▶ [Exercise input]:
Segment Open
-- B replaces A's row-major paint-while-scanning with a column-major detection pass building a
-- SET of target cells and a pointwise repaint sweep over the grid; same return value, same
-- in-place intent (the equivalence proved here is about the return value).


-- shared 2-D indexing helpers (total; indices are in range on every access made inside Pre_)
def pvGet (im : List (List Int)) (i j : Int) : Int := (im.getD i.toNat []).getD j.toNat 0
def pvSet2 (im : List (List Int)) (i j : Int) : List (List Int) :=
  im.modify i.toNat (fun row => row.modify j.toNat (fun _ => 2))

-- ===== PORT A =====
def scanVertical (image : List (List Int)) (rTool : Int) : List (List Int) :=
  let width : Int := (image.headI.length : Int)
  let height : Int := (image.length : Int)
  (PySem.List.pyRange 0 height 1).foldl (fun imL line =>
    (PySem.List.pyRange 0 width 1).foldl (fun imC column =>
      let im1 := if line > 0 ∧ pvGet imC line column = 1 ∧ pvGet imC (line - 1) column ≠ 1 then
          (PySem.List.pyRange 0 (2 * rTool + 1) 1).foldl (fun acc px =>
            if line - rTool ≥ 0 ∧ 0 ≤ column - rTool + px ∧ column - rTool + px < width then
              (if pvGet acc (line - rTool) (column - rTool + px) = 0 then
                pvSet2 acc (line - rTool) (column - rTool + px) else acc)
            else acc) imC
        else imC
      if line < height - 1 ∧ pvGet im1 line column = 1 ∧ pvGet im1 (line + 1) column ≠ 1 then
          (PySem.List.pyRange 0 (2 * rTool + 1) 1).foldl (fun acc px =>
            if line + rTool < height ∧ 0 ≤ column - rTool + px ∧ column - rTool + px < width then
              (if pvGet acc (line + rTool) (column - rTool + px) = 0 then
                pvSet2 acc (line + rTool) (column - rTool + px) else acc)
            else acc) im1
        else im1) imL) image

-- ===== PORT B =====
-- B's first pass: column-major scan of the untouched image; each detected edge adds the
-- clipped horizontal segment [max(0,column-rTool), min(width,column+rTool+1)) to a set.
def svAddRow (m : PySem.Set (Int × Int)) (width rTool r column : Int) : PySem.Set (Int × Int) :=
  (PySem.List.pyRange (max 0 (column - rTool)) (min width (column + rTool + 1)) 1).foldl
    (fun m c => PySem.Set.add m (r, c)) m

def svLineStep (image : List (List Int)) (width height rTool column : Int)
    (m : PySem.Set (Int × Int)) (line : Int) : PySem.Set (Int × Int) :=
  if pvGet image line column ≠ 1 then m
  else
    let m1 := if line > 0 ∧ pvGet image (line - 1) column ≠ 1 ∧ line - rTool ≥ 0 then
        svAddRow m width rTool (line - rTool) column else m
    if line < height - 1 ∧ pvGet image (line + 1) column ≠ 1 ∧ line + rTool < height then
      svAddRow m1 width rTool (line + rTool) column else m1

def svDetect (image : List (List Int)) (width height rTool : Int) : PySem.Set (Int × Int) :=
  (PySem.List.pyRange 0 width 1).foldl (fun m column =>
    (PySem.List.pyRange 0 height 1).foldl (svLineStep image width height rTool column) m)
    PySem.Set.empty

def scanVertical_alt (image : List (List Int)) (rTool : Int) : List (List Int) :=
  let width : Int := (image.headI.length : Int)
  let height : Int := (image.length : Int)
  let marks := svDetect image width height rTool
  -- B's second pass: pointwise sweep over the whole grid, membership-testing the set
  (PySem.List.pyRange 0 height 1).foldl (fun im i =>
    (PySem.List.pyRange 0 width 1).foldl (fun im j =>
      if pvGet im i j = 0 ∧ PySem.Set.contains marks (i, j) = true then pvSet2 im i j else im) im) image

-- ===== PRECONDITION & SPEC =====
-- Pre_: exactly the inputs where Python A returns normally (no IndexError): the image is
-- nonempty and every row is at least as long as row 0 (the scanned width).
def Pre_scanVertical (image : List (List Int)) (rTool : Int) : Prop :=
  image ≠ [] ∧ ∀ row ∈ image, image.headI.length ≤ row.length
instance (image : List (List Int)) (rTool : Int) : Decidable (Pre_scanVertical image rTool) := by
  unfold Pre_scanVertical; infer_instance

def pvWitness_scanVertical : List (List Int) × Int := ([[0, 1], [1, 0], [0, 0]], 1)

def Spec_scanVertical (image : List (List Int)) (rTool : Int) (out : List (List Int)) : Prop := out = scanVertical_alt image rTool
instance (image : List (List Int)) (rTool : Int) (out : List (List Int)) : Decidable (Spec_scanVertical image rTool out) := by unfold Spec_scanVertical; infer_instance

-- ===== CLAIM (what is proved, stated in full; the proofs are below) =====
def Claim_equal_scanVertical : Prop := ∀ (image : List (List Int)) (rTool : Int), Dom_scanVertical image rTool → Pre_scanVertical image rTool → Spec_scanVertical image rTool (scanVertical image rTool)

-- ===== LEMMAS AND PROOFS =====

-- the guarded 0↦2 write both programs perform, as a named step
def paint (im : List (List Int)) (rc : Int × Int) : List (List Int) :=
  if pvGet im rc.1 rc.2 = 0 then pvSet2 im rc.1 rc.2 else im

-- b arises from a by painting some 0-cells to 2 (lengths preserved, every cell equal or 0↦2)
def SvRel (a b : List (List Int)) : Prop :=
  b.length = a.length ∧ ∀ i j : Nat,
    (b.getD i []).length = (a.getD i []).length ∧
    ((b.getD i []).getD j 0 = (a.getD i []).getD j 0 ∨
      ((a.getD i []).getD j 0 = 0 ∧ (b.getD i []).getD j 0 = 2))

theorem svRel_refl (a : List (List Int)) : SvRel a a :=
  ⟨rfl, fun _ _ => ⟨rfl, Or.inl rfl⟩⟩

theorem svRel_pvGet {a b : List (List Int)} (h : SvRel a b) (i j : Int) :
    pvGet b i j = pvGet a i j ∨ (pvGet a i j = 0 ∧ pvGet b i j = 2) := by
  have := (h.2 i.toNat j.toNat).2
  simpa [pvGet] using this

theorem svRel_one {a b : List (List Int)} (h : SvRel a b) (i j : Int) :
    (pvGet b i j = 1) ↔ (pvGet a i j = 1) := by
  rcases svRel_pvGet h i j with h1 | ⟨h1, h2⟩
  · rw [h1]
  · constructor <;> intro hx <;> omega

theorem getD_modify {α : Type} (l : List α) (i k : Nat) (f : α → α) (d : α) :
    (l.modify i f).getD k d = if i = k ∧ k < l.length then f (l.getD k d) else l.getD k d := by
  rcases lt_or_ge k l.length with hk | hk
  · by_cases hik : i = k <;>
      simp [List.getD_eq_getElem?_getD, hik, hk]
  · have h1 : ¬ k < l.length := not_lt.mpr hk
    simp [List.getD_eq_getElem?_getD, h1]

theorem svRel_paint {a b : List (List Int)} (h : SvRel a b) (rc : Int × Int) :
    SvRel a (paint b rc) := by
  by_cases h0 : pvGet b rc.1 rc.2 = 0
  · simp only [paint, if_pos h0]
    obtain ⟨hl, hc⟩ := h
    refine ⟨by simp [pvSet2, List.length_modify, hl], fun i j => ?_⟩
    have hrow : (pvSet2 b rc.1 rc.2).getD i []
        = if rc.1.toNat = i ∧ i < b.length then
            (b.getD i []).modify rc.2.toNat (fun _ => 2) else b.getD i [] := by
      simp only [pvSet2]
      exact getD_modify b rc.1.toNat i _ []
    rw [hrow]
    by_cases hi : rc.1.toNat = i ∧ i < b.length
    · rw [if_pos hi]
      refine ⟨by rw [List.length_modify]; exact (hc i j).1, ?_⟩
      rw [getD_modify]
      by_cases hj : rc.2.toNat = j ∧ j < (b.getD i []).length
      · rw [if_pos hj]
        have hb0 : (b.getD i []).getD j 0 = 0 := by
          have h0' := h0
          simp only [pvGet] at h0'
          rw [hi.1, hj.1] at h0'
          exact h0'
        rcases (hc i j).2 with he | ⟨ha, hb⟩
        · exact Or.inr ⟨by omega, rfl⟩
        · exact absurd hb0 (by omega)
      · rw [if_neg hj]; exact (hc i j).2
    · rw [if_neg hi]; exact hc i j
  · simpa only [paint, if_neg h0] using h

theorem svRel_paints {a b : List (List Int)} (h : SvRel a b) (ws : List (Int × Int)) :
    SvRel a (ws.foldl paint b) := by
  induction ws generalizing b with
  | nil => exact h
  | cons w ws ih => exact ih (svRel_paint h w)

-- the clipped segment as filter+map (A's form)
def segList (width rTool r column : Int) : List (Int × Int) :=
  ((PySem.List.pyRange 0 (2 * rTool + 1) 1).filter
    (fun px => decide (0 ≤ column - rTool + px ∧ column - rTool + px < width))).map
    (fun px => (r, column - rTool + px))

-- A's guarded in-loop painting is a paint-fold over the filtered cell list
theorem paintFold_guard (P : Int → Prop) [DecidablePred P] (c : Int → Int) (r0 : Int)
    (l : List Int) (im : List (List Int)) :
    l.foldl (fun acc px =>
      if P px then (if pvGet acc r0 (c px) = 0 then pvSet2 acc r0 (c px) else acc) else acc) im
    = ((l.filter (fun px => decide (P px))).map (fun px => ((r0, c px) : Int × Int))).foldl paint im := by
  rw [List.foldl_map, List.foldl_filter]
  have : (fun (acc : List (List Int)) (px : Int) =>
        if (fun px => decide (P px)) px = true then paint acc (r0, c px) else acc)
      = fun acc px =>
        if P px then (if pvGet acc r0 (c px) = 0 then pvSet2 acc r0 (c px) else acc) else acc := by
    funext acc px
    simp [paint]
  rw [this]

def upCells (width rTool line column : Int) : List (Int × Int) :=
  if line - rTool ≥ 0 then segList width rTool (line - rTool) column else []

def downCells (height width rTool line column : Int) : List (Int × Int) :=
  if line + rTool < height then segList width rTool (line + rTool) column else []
Segment Closed
Segment Open
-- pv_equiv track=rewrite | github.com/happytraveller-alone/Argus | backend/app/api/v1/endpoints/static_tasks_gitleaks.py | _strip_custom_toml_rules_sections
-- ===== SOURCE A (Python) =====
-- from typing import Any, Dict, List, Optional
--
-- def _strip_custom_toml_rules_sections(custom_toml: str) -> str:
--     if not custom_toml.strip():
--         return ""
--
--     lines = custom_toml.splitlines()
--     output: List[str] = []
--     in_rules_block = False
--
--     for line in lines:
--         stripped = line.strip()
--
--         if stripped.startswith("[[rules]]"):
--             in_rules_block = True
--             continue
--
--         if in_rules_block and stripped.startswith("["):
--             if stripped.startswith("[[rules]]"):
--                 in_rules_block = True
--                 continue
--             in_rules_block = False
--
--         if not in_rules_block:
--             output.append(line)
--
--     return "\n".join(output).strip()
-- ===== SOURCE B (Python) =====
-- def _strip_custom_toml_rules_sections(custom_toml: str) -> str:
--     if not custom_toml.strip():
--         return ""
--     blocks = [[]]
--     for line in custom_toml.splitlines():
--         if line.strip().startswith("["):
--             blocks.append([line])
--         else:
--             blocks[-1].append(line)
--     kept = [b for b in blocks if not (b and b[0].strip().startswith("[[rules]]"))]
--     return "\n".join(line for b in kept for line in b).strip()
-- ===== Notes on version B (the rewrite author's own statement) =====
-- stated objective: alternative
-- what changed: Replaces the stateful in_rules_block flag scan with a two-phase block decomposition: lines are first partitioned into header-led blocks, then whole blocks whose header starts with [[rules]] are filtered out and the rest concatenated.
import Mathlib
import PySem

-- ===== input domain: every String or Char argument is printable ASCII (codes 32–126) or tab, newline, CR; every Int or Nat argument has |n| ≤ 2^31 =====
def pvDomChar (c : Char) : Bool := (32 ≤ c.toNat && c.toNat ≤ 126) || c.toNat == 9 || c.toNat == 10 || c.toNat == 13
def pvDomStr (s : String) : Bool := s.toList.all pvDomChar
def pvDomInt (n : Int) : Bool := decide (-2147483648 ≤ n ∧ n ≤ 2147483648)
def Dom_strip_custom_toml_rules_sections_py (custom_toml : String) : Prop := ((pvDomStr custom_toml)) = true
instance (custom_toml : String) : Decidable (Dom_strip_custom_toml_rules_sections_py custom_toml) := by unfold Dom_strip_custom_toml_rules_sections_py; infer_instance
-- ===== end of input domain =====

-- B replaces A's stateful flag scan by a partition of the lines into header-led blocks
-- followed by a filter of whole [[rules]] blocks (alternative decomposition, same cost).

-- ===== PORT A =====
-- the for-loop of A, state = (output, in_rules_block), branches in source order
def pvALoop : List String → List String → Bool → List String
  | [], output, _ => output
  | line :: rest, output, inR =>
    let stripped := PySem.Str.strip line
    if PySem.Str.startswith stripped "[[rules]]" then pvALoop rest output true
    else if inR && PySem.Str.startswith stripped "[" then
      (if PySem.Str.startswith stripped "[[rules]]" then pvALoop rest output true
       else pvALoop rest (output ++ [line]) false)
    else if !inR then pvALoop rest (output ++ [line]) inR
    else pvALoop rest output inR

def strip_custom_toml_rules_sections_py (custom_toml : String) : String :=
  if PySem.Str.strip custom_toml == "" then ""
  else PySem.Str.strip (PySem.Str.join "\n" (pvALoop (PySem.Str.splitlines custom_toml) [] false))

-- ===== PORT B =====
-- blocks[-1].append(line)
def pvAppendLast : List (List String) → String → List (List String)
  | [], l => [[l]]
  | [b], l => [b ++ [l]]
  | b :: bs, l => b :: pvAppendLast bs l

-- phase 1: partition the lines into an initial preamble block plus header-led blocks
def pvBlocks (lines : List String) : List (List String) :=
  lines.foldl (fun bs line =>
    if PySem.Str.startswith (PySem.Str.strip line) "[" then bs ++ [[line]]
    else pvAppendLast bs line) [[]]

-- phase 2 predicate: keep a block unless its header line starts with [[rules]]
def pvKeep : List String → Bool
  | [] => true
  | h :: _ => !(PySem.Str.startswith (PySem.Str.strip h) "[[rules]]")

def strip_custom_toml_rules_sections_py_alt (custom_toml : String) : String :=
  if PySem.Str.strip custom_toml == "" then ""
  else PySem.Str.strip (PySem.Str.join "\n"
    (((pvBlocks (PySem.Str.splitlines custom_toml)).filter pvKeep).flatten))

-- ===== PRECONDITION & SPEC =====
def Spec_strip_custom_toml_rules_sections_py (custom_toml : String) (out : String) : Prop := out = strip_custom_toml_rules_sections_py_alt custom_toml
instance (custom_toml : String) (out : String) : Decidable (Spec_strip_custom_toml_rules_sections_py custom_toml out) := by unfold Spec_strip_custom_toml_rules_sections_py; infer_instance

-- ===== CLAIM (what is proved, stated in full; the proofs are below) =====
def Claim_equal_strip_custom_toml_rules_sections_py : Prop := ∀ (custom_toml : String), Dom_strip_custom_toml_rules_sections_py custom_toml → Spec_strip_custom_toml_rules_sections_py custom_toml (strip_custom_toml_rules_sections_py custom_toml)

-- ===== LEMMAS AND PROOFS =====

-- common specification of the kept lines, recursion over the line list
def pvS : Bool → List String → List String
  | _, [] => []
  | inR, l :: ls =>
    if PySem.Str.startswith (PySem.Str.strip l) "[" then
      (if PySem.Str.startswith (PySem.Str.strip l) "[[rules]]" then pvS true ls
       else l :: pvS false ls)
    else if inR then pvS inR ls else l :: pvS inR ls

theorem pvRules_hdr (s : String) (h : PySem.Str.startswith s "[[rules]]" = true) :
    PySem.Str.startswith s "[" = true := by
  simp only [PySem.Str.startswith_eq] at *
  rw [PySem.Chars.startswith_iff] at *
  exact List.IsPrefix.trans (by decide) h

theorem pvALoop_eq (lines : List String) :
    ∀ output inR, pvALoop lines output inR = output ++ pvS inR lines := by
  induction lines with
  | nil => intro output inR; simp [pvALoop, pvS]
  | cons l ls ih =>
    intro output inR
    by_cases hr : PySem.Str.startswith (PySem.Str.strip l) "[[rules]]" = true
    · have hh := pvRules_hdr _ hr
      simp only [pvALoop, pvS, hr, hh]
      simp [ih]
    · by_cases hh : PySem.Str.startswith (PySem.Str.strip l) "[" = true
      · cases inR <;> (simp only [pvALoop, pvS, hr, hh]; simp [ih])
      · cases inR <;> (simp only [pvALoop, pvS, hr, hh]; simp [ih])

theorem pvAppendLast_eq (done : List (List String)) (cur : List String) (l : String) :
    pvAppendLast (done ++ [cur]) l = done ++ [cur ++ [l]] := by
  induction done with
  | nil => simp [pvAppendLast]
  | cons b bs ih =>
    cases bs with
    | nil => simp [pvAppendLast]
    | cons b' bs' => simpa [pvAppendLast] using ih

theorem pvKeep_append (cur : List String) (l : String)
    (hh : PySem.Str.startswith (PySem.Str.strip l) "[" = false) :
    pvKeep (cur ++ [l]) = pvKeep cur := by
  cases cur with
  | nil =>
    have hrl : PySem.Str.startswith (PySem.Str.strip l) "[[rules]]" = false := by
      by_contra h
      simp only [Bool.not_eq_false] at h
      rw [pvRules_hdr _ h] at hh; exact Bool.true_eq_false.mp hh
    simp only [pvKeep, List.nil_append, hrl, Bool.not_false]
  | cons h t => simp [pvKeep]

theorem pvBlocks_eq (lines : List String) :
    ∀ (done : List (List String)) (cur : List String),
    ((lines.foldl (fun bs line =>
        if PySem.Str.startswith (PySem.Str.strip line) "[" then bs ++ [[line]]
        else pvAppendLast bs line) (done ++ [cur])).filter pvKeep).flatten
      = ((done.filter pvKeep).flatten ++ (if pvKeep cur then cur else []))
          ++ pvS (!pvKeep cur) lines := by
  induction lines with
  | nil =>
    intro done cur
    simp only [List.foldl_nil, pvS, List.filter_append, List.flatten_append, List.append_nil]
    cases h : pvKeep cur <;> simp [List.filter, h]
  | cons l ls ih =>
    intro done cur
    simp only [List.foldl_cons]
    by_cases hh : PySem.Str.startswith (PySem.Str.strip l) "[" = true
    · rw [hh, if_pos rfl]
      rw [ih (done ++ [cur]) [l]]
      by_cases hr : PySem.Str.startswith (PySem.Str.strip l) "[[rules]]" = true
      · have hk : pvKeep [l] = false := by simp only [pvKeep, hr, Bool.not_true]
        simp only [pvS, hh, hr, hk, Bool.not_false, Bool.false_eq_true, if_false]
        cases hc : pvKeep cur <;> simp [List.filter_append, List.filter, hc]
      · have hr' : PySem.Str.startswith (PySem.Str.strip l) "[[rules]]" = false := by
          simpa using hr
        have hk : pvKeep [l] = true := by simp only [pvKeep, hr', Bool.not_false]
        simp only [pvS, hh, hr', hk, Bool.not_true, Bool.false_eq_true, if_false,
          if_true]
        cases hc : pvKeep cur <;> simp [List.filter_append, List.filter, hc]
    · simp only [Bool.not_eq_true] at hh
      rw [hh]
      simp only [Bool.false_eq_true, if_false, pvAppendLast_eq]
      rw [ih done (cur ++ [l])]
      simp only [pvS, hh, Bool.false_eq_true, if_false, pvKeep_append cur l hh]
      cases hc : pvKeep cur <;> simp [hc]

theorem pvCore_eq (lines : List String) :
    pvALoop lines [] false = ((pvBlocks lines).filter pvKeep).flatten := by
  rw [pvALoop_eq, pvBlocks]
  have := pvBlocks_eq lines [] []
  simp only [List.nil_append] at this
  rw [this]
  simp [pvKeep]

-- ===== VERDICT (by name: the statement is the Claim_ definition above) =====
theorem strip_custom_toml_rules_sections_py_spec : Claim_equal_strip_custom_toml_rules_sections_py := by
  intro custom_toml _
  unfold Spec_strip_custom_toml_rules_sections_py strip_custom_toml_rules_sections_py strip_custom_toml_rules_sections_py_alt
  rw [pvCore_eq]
Segment Closed
▶ [Task]:
Check each line of the records for the string "alternative" and copy those that have it.

▶ [Response area]:
-- stated objective: alternative
-- followed by a filter of whole [[rules]] blocks (alternative decomposition, same cost).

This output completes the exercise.